Consideration is given, in both a historical and modern sense, to the rights and obligations that arise out of the legal ownership of possessory and non-possessory interests, tangible, and to a limited extent, intangible, personal, and real property. Areas covered include estates in land, landlord-tenant, conveyancing, land development, public and private control of land use, non-possessory rights in land, bailments, lost and misplaced property, gifts, and an introduction to gratuitous transfers of realty.

Public Interest Law Clinic (Robert C. Fellmeth)
LWVL544

1-3 credit(s), H/P/L/F Graded
Requirement(s): Experiential
Concentration(s): Environmental and Energy Law (LLMG), Environmental and Energy Law (LLMC), Public Interest Law (JD), Health Law (JD), Environmental and Energy Law (JD)

Students who enjoy Public Interest Law and Practice frequently go on to take Public Interest Law Clinic, in which they may design their own writing or advocacy project related to regulatory or public interest law. In the past, these projects have included written critiques of agencies or agency programs; petitioning an agency to adopt regulations; drafting model legislation; participating in litigation to enforce the state's sunshine statutes; or submitting amicus curiae briefs on public interest issues pending appeal.

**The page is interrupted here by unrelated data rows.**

-- pv_equiv track=rewrite | github.com/j1mmyson/PS | python/baekjoon/SILVER/S3_1874_스택수열.py | check
-- ===== SOURCE A (Python) =====
-- def check(l):
--     maxValue = l[0]
--
--     for i in range(len(l)-1):
--         if l[i] < l[i+1]:
--             if maxValue > l[i+1]:
--                 return False
--             else:
--                 maxValue = l[i+1]
--     return True
-- ===== SOURCE B (Python) =====
-- def check(l):
--     first = l[0]
--     peaks = [b for a, b in zip(l, l[1:]) if a < b]
--     seq = [first] + peaks
--     return all(a <= b for a, b in zip(seq, seq[1:]))
-- ===== Notes on version B (the rewrite author's own statement) =====
-- stated objective: alternative
-- what changed: Replaces A's single fused index-loop with early return and a running maximum by two passes: collect the targets of strictly ascending steps (peaks) via zip of adjacent pairs, then check that [l[0]] + peaks is non-decreasing.
-- outside the precondition, e.g. on check([]): A raises IndexError, B raises IndexError
import Mathlib
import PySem

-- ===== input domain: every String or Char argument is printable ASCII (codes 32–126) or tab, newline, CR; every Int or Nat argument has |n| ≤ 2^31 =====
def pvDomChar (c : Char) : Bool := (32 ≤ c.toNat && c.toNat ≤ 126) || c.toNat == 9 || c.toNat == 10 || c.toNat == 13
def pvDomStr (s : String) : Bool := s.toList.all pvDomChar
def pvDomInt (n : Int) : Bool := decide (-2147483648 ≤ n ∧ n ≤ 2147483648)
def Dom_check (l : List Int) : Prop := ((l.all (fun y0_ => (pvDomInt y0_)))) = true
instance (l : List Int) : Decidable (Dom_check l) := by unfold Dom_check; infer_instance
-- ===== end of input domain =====

-- B replaces A's fused early-return scan with two passes (collect ascent targets, then a
-- monotonicity check); equivalence of the RETURN value on non-empty lists is proved below.

-- ===== PORT A =====
-- the for-loop over range(len(l)-1) with early return, as an index recursion over the same state
def checkLoop (l : List Int) (maxValue : Int) (i : Nat) : Bool :=
  if h : i < l.length - 1 then
    if l.getD i 0 < l.getD (i+1) 0 then
      if maxValue > l.getD (i+1) 0 then false
      else checkLoop l (l.getD (i+1) 0) (i+1)
    else checkLoop l maxValue (i+1)
  else true
termination_by l.length - i
decreasing_by all_goals omega

def check (l : List Int) : Bool := checkLoop l l.headI 0

-- ===== PORT B =====
def check_alt (l : List Int) : Bool :=
  let first := l.headI  -- l[0]; Pre_check guarantees l ≠ []
  let peaks := (l.zip (l.drop 1)).filterMap (fun p => if p.1 < p.2 then some p.2 else none)
  let seq := first :: peaks
  (seq.zip (seq.drop 1)).all (fun p => decide (p.1 ≤ p.2))

-- ===== PRECONDITION & SPEC =====
-- Pre_ excludes only the empty list, on which A raises IndexError at l[0] (B raises there too).
def Pre_check (l : List Int) : Prop := l ≠ []
instance (l : List Int) : Decidable (Pre_check l) := by unfold Pre_check; infer_instance
def pvWitness_check : List Int := [1, 2]
def Spec_check (l : List Int) (out : Bool) : Prop := out = check_alt l
instance (l : List Int) (out : Bool) : Decidable (Spec_check l out) := by unfold Spec_check; infer_instance

-- ===== CLAIM (what is proved, stated in full; the proofs are below) =====
def Claim_equal_check : Prop := ∀ (l : List Int), Dom_check l → Pre_check l → Spec_check l (check l)

-- ===== LEMMAS AND PROOFS =====

-- reference recursion on the list structure, matching A's loop over adjacent pairs
def auxA (m : Int) : List Int → Bool
  | x :: y :: r => if x < y then (if m > y then false else auxA y (y :: r)) else auxA m (y :: r)
  | _ => true

def peaksOf (xs : List Int) : List Int :=
  (xs.zip (xs.drop 1)).filterMap (fun p => if p.1 < p.2 then some p.2 else none)

def allPairs (seq : List Int) : Bool :=
  (seq.zip (seq.drop 1)).all (fun p => decide (p.1 ≤ p.2))

lemma peaksOf_cons (x y : Int) (r : List Int) :
    peaksOf (x :: y :: r) = (if x < y then [y] else []) ++ peaksOf (y :: r) := by
  by_cases h : x < y <;> simp [peaksOf, h]

lemma allPairs_cons (m y : Int) (r : List Int) :
    allPairs (m :: y :: r) = (decide (m ≤ y) && allPairs (y :: r)) := by
  simp [allPairs]

lemma auxA_eq (m : Int) (xs : List Int) : auxA m xs = allPairs (m :: peaksOf xs) := by
  induction xs generalizing m with
  | nil => simp [auxA, peaksOf, allPairs]
  | cons x t ih =>
    cases t with
    | nil => simp [auxA, peaksOf, allPairs]
    | cons y r =>
      rw [auxA, peaksOf_cons]
      by_cases hxy : x < y
      · simp only [hxy, if_pos, List.singleton_append]
        rw [allPairs_cons]
        by_cases hm : m > y
        · simp [hm, show ¬ (m ≤ y) by omega]
        · simp [hm, show m ≤ y by omega, ih y]
      · simp [hxy, ih m]

lemma checkLoop_eq_auxA (l : List Int) (m : Int) (i : Nat) :
    checkLoop l m i = auxA m (l.drop i) := by
  by_cases h : i < l.length - 1
  · have hi : i < l.length := by omega
    have hi1 : i + 1 < l.length := by omega
    have hd : l.drop i = l[i] :: l.drop (i + 1) := List.drop_eq_getElem_cons hi
    have hd1 : l.drop (i + 1) = l[i+1] :: l.drop (i + 2) := List.drop_eq_getElem_cons hi1
    have g0 : l.getD i 0 = l[i] := List.getD_eq_getElem l 0 hi
    have g1 : l.getD (i+1) 0 = l[i+1] := List.getD_eq_getElem l 0 hi1
    rw [checkLoop, dif_pos h, g0, g1,
        checkLoop_eq_auxA l (l[i+1]) (i+1), checkLoop_eq_auxA l m (i+1),
        hd, hd1, auxA]
  · rw [checkLoop, dif_neg h]
    have : (l.drop i).length ≤ 1 := by simp; omega
    rcases hD : l.drop i with _ | ⟨a, _ | ⟨b, r⟩⟩ <;> simp_all [auxA]
termination_by l.length - i
decreasing_by all_goals omega

-- ===== VERDICT (by name: the statement is the Claim_ definition above) =====
theorem check_spec : Claim_equal_check := by
  intro l _ _
  unfold Spec_check check check_alt
  rw [checkLoop_eq_auxA, List.drop_zero, auxA_eq]
  rfl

Student critiques of publishable quality may satisfy USD's written work requirement. Students interested in Public Interest Law Clinic must secure a permission slip prior to pre-registration from Professor Julie D'Angelo Fellmeth at CPIL's offices. The clinic is graded on a 4-tier Pass-Fail basis.

Note: There are limitations on JD concentration eligibility. Please check the Environmental and Energy Law Concentration and Health Law Concentration web pages for more information.
Additional Information:Environmental and Energy Law Concentration, Health Law Concentration

Public International Law (Fred Heller)
LWIC575

3 credit(s), Standard Letter Graded
Concentration(s): International Law (MSLS), LLM in International Law (LLMI), International Law (LLMC), Public Interest Law (JD), International Law (JD)

Instant communications, easier travel and expanding international trade mean the actions, interests and welfare of nations and their citizens have become increasingly intertwined, each impacting the others. To regulate this impact, nations have established a multi-level system of law, and some have established multinational organizations which in turn have their own legal systems. This class will survey key components of the resulting aggregation of law (known generally as public international law). It will examine laws governing treaties and other international agreements, the nature and content of customary international law, the recognition of states and governments, the role and operation of international and regional organizations, state responsibilities, laws protecting foreign investments, international dispute resolution mechanisms, the law of the sea and the law of space, and selected other topics. The class will also examine selected controversies of the day to assess how public international law works in difficult situations (for example, in North Korea, Syria, Myanmar, Crimea, Kurdistan and many other places).


Note: This is a required course for the International Law Concentration (JD).